Home

Awesome

SAGA-based GPU solver for elastic net problems

A package for fitting sparse linear models at deep learning scales. This work was initially created and described in our paper, "Leveraging Sparse Linear Layers for Debuggable Deep Networks" with Eric Wong, Shibani Santurkar and Aleksander Madry. The main repository for this paper can be found here.

This package implements a SAGA-based solver in PyTorch for fitting sparse linear models with elastic net regularization. It combines the path algorithm used by glmnet with a minibatch variant of the SAGA algorithm, which allows solving the elastic net at ImageNet scales, which coordinate descent-based elastic net solvers struggle with.

Citation

If you find this solver to be useful in your work, consider citing our paper:

@article{wong2021leveraging,
  title={Leveraging Sparse Linear Layers for Debuggable Deep Networks},
  author={Wong, Eric and Santurkar, Shibani and M{\k{a}}dry, Aleksander},
  journal={arXiv preprint arXiv:2105.04857},
  year={2021}
}

Installation

This package is on PyPI. Install it with pip install glm_saga. The only requirement is PyTorch. Alternatively, the entire solver is implemented in glm_saga/elasticnet.py and can be copied locally if desired.

Usage and documentation

The following function is the main interface which can be used to fit a sequence of sparse linear models. A barebones example which fits a sparse linear model on top of a ResNet18 can be found in resnet18_example.py.

def glm_saga(linear, loader, max_lr, nepochs, alpha, 
             table_device=None, precompute=None, group=False, 
             verbose=None, state=None, n_ex=None, n_classes=None, 
             tol=1e-4, epsilon=0.001, k=100, checkpoint=None, 
             solver='saga', do_zero=True, lr_decay_factor=1, metadata=None, 
             val_loader=None, test_loader=None, lookbehind=None, 
             family='multinomial'):

Required arguments

Optional arguments

For extremely large datasets like ImageNet, it may be desired to avoid multiple initial passes over the dataloader which only calculates dataset statistics. This can be done by supplying the metadata variable, which is of the following form:

metadata = {
    'X' : {
        'mean': 0, 
        'std': 1
    },
    'y' : {
        'mean': 0, 
        'std': 1
    }, 
    'max_reg': {
        'grouped': 0.5, 
        'ungrouped': 0.5
    }
}

Any metadata supplied through this variable will not be recomputed.

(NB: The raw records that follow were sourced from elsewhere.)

-- pv_equiv track=rewrite | github.com/VT69/Udyam-Setu | backend/app/services/entity_resolution/blocking.py | _block_anchor
-- ===== SOURCE A (Python) =====
-- from collections import defaultdict
-- from itertools import combinations
--
-- def _block_anchor(records: list[dict]) -> set[tuple]:
--     """Exact match on valid PAN or GSTIN."""
--     pairs = set()
--
--     pan_map = defaultdict(list)
--     gstin_map = defaultdict(list)
--
--     for r in records:
--         if r.get("pan"):
--             pan_map[r["pan"]].append(r["id"])
--         if r.get("gstin"):
--             gstin_map[r["gstin"]].append(r["id"])
--
--     for ids in pan_map.values():
--         if len(ids) > 1:
--             pairs.update(combinations(ids, 2))
--
--     for ids in gstin_map.values():
--         if len(ids) > 1:
--             pairs.update(combinations(ids, 2))
--
--     return pairs
-- ===== SOURCE B (Python) =====
-- def _block_anchor(records: list[dict]) -> set[tuple]:
--     """Exact match on valid PAN or GSTIN, without intermediate id-list maps:
--     per field, collect the distinct truthy values in first-occurrence order,
--     then rescan the records for each value and emit its id pairs directly."""
--     pairs = set()
--     for field in ("pan", "gstin"):
--         seen = []
--         for r in records:
--             v = r.get(field)
--             if v and v not in seen:
--                 seen.append(v)
--         for v in seen:
--             group = [r["id"] for r in records if r.get(field) == v]
--             while group:
--                 x = group.pop(0)
--                 for y in group:
--                     pairs.add((x, y))
--     return pairs
-- ===== Notes on version B (the rewrite author's own statement) =====
-- stated objective: alternative
-- what changed: Replaces the single-pass defaultdict(list) pan/gstin maps plus itertools.combinations with a per-field rescan: collect the distinct truthy values in first-occurrence order, then for each value re-filter the records for its id group and emit the pairs with an explicit pop/inner loop (no dicts, no itertools).
import Mathlib
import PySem

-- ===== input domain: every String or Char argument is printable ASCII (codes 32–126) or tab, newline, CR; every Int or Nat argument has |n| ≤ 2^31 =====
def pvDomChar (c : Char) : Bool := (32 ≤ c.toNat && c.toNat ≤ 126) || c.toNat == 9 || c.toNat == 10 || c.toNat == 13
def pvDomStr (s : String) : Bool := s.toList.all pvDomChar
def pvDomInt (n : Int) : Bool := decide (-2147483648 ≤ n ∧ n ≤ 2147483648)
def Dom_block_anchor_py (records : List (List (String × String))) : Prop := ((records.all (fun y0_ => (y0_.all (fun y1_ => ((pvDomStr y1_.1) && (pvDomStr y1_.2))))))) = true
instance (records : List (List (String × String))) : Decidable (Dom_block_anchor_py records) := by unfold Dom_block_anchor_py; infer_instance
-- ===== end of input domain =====

-- B replaces the pan_map/gstin_map index-then-combinations pipeline by a per-field rescan:
-- distinct truthy values in first-occurrence order, then the id group of each value is
-- recollected from the records and its pairs emitted directly (objective: alternative).

-- ===== PORT A =====
-- r.get(k) on the record dict (first-match association-list lookup)
def pvGet (r : List (String × String)) (k : String) : Option String :=
  (PySem.Dict.mk r).get? k

-- the record's value at k, with "" for a missing key; under the truthiness guard
-- (value ≠ "") this is exactly Python's r[k] / a truthy r.get(k)
def pvVal (r : List (String × String)) (k : String) : String :=
  (pvGet r k).getD ""

-- Python truthiness of r.get(k): present and non-empty
def pvTruthy (r : List (String × String)) (k : String) : Bool :=
  pvVal r k ≠ ""

-- hand port of list(itertools.combinations(ids, 2)) as pairs, CPython's order (exact)
def pvCombos2 {α : Type} : List α → List (α × α)
  | [] => []
  | x :: xs => xs.map (fun y => (x, y)) ++ pvCombos2 xs

-- one record's effect on one of the defaultdict(list) maps: map[r[f]].append(r["id"])
-- (r["id"] is pvVal r "id"; Pre_ guarantees the key is present where this runs)
def pvStepA (f : String) (d : PySem.Dict String (List String)) (r : List (String × String)) :
    PySem.Dict String (List String) :=
  if pvTruthy r f then d.modify (pvVal r f) [] (· ++ [pvVal r "id"]) else d

-- 'if len(ids) > 1: pairs.update(combinations(ids, 2))'
def pvEmitA (s : PySem.Set (String × String)) (ids : List String) : PySem.Set (String × String) :=
  if 1 < ids.length then (pvCombos2 ids).foldl PySem.Set.add s else s

def block_anchor_py (records : List (List (String × String))) : List (String × String) :=
  let maps := records.foldl
    (fun pg r => (pvStepA "pan" pg.1 r, pvStepA "gstin" pg.2 r))
    ((PySem.Dict.empty : PySem.Dict String (List String)),
     (PySem.Dict.empty : PySem.Dict String (List String)))
  let pairs : PySem.Set (String × String) := PySem.Set.empty
  let pairs := maps.1.values.foldl pvEmitA pairs
  maps.2.values.foldl pvEmitA pairs

-- ===== PORT B =====
-- 'while group: x = group.pop(0); for y in group: pairs.add((x, y))'
def pvPopLoop (s : PySem.Set (String × String)) : List String → PySem.Set (String × String)
  | [] => s
  | x :: rest => pvPopLoop (rest.foldl (fun s y => PySem.Set.add s (x, y)) s) rest

-- 'seen': the distinct truthy values of field f, in first-occurrence order
def pvSeen (records : List (List (String × String))) (f : String) : List String :=
  records.foldl
    (fun s r => let v := pvVal r f; if v ≠ "" ∧ v ∉ s then s ++ [v] else s) []

-- '[r["id"] for r in records if r.get(f) == v]'
def pvGroup (records : List (List (String × String))) (f : String) (v : String) : List String :=
  (records.filter (fun r => pvGet r f == some v)).map (fun r => pvVal r "id")

def block_anchor_py_alt (records : List (List (String × String))) : List (String × String) :=
  ["pan", "gstin"].foldl
    (fun pairs f =>
      (pvSeen records f).foldl (fun pairs v => pvPopLoop pairs (pvGroup records f v)) pairs)
    (PySem.Set.empty : PySem.Set (String × String))

-- ===== PRECONDITION & SPEC =====
-- Pre_ excludes exactly the records with a truthy "pan" or "gstin" but no "id" key,
-- where the Python A (and B alike) raises KeyError on r["id"].
def Pre_block_anchor_py (records : List (List (String × String))) : Prop :=
  ∀ r ∈ records, (pvTruthy r "pan" = true ∨ pvTruthy r "gstin" = true) →
    (PySem.Dict.mk r).contains "id" = true
instance (records : List (List (String × String))) : Decidable (Pre_block_anchor_py records) := by
  unfold Pre_block_anchor_py; infer_instance

def pvWitness_block_anchor_py : (List (List (String × String))) :=
  [[("id", "1"), ("pan", "P")], [("id", "2"), ("pan", "P"), ("gstin", "G")], [("id", "3"), ("gstin", "G")]]

def Spec_block_anchor_py (records : List (List (String × String))) (out : List (String × String)) : Prop := out = block_anchor_py_alt records
instance (records : List (List (String × String))) (out : List (String × String)) : Decidable (Spec_block_anchor_py records out) := by unfold Spec_block_anchor_py; infer_instance

-- ===== CLAIM (what is proved, stated in full; the proofs are below) =====
def Claim_equal_block_anchor_py : Prop := ∀ (records : List (List (String × String))), Dom_block_anchor_py records → Pre_block_anchor_py records → Spec_block_anchor_py records (block_anchor_py records)

-- ===== LEMMAS AND PROOFS =====

-- the field-f map A builds, as a standalone fold
def pvMapA (records : List (List (String × String))) (f : String) : PySem.Dict String (List String) :=
  records.foldl (pvStepA f) PySem.Dict.empty

-- the records whose field f is truthy
def pvFiltered (records : List (List (String × String))) (f : String) : List (List (String × String)) :=
  records.filter (fun r => pvTruthy r f)

lemma pvMapA_eq_filtered (records : List (List (String × String))) (f : String) :
    pvMapA records f
      = (pvFiltered records f).foldl
          (fun d r => d.modify (pvVal r f) [] (· ++ [pvVal r "id"])) PySem.Dict.empty := by
  unfold pvMapA pvFiltered
  rw [List.foldl_filter]
  rfl

lemma pvMapA_keys (records : List (List (String × String))) (f : String) :
    (pvMapA records f).keys = PySem.Set.ofList ((pvFiltered records f).map (fun r => pvVal r f)) := by
  rw [pvMapA_eq_filtered,
    PySem.Dict.keys_foldl_modify_key (pvFiltered records f) (fun r => pvVal r f) []
      (fun _ r => (· ++ [pvVal r "id"])) PySem.Dict.empty]
  rw [PySem.Set.ofList_eq_foldl]
  rfl

lemma pvMapA_nodup_keys (records : List (List (String × String))) (f : String) :
    (pvMapA records f).keys.Nodup := by
  rw [pvMapA_eq_filtered]
  exact PySem.Dict.nodup_keys_foldl_modify_key (pvFiltered records f) (fun r => pvVal r f) []
    (fun _ r => (· ++ [pvVal r "id"])) PySem.Dict.empty PySem.Dict.nodup_keys_empty

lemma pvMapA_getD (records : List (List (String × String))) (f v : String) :
    (pvMapA records f).getD v []
      = ((pvFiltered records f).filter (fun r => pvVal r f == v)).map (fun r => pvVal r "id") := by
  rw [pvMapA_eq_filtered]
  have h := PySem.Dict.getD_foldl_modify_append
    ((pvFiltered records f).map (fun r => (pvVal r f, pvVal r "id"))) PySem.Dict.empty v
  rw [List.foldl_map] at h
  simp only [List.filter_map, List.map_map] at h
  simpa using h

-- B's seen list is exactly the keys of A's map
lemma pvSeen_eq_keys (records : List (List (String × String))) (f : String) :
    pvSeen records f = (pvMapA records f).keys := by
  rw [pvMapA_keys]
  unfold pvSeen
  have hstep : ∀ (s : List String) (r : List (String × String)),
      (let v := pvVal r f; if v ≠ "" ∧ v ∉ s then s ++ [v] else s)
        = if pvTruthy r f then PySem.Set.add s (pvVal r f) else s := by
    intro s r
    by_cases hv : pvVal r f = ""
    · simp [pvTruthy, hv]
    · by_cases hm : pvVal r f ∈ s
      · simp [pvTruthy, hv, hm, PySem.Set.add_of_mem]
      · simp [pvTruthy, hv, hm, PySem.Set.add_of_not_mem]
  calc records.foldl (fun s r => let v := pvVal r f; if v ≠ "" ∧ v ∉ s then s ++ [v] else s) []
      = records.foldl (fun s r => if pvTruthy r f then PySem.Set.add s (pvVal r f) else s) [] := by
        exact PySem.List.foldl_congr_mem records _ _ [] (fun s r _ => hstep s r)
    _ = (pvFiltered records f).foldl (fun s r => PySem.Set.add s (pvVal r f)) [] := by
        unfold pvFiltered; rw [List.foldl_filter]
    _ = PySem.Set.ofList ((pvFiltered records f).map (fun r => pvVal r f)) := by
        rw [PySem.Set.ofList_eq_foldl, List.foldl_map]

-- B's rescanned group equals A's stored id list, for a truthy value v
lemma pvGroup_eq_getD (records : List (List (String × String))) (f v : String) (hv : v ≠ "") :
    pvGroup records f v = (pvMapA records f).getD v [] := by
  rw [pvMapA_getD]
  unfold pvGroup pvFiltered
  rw [List.filter_filter]
  congr 1
  apply List.filter_congr
  intro r _
  cases h : pvGet r f with
  | none => simp [pvTruthy, pvVal, h]
  | some w =>
    by_cases hw : w = v
    · subst hw; simp [pvTruthy, pvVal, h, hv]
    · simp [pvTruthy, pvVal, h, hw]

-- A's combinations-update equals B's pop loop
lemma pvCombos2_foldl (ids : List String) (s : PySem.Set (String × String)) :
    (pvCombos2 ids).foldl PySem.Set.add s = pvPopLoop s ids := by
  induction ids generalizing s with
  | nil => rfl
  | cons x rest ih =>
    simp only [pvCombos2, pvPopLoop, List.foldl_append, List.foldl_map]
    exact ih _

lemma pvEmitA_eq_popLoop (s : PySem.Set (String × String)) (ids : List String) :
    pvEmitA s ids = pvPopLoop s ids := by
  unfold pvEmitA
  split_ifs with h
  · exact pvCombos2_foldl ids s
  · cases ids with
    | nil => rfl
    | cons x t =>
      cases t with
      | nil => rfl
      | cons y t' => simp [List.length_cons] at h

-- one field's whole phase: A's values/combinations fold equals B's seen/rescan fold
lemma pvPhase_eq (records : List (List (String × String))) (f : String)
    (s : PySem.Set (String × String)) :
    (pvMapA records f).values.foldl pvEmitA s
      = (pvSeen records f).foldl (fun s v => pvPopLoop s (pvGroup records f v)) s := by
  rw [PySem.Dict.values_eq_map_keys (pvMapA records f) (pvMapA_nodup_keys records f) [],
    List.foldl_map, pvSeen_eq_keys]
  apply PySem.List.foldl_congr_mem
  intro acc v hv
  have hvne : v ≠ "" := by
    rw [pvMapA_keys] at hv
    rw [PySem.Set.mem_ofList] at hv
    obtain ⟨r, hr, hrv⟩ := List.mem_map.mp hv
    have := List.of_mem_filter hr
    simpa [pvTruthy, hrv] using this
  rw [pvEmitA_eq_popLoop, pvGroup_eq_getD records f v hvne]

-- ===== VERDICT (by name: the statement is the Claim_ definition above) =====
theorem block_anchor_py_spec : Claim_equal_block_anchor_py := by
  intro records _ _
  unfold Spec_block_anchor_py block_anchor_py block_anchor_py_alt
  rw [PySem.List.foldl_prod_mk (pvStepA "pan") (pvStepA "gstin") records
    PySem.Dict.empty PySem.Dict.empty]
  simp only [List.foldl_cons, List.foldl_nil]
  rw [show records.foldl (pvStepA "pan") PySem.Dict.empty = pvMapA records "pan" from rfl,
    show records.foldl (pvStepA "gstin") PySem.Dict.empty = pvMapA records "gstin" from rfl,
    pvPhase_eq records "pan" PySem.Set.empty, pvPhase_eq records "gstin" _]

Not all variables need to be specified (i.e. it is possible to supply only the mean and standard deviation, and still perform one pass to calculate the maximum regularization).

Additional helper functions

The package also implements several additional functions which are helpful in order to adapt datasets to the format required by the solver, such as adding example indices and normalizers for the data.

Adding indices to datasets and dataloaders

IndexedTensorDataset(TensorDataset): 
    def __init__(self, *tensors): 
class IndexedDataset(Dataset): 
    def __init__(self, ds, sample_weight=None): 
add_index_to_dataloader(loader, sample_weight=None): 

Normalizing datasets

Sometimes a PyTorch dataset or dataloader is not easy to normalize directly. In this case, we can construct a normalizing PyTorch module and pass this into the solver via the preprocess argument.

class NormalizedRepresentation(nn.Module): 
    def __init__(self, loader, model=None, do_tqdm=True, mean=None, std=None, metadata=None, device='cuda'): 

Tests

A number of tests are in tests.py, which match the output of the implemented solve to solvers that exist in scikit-learn.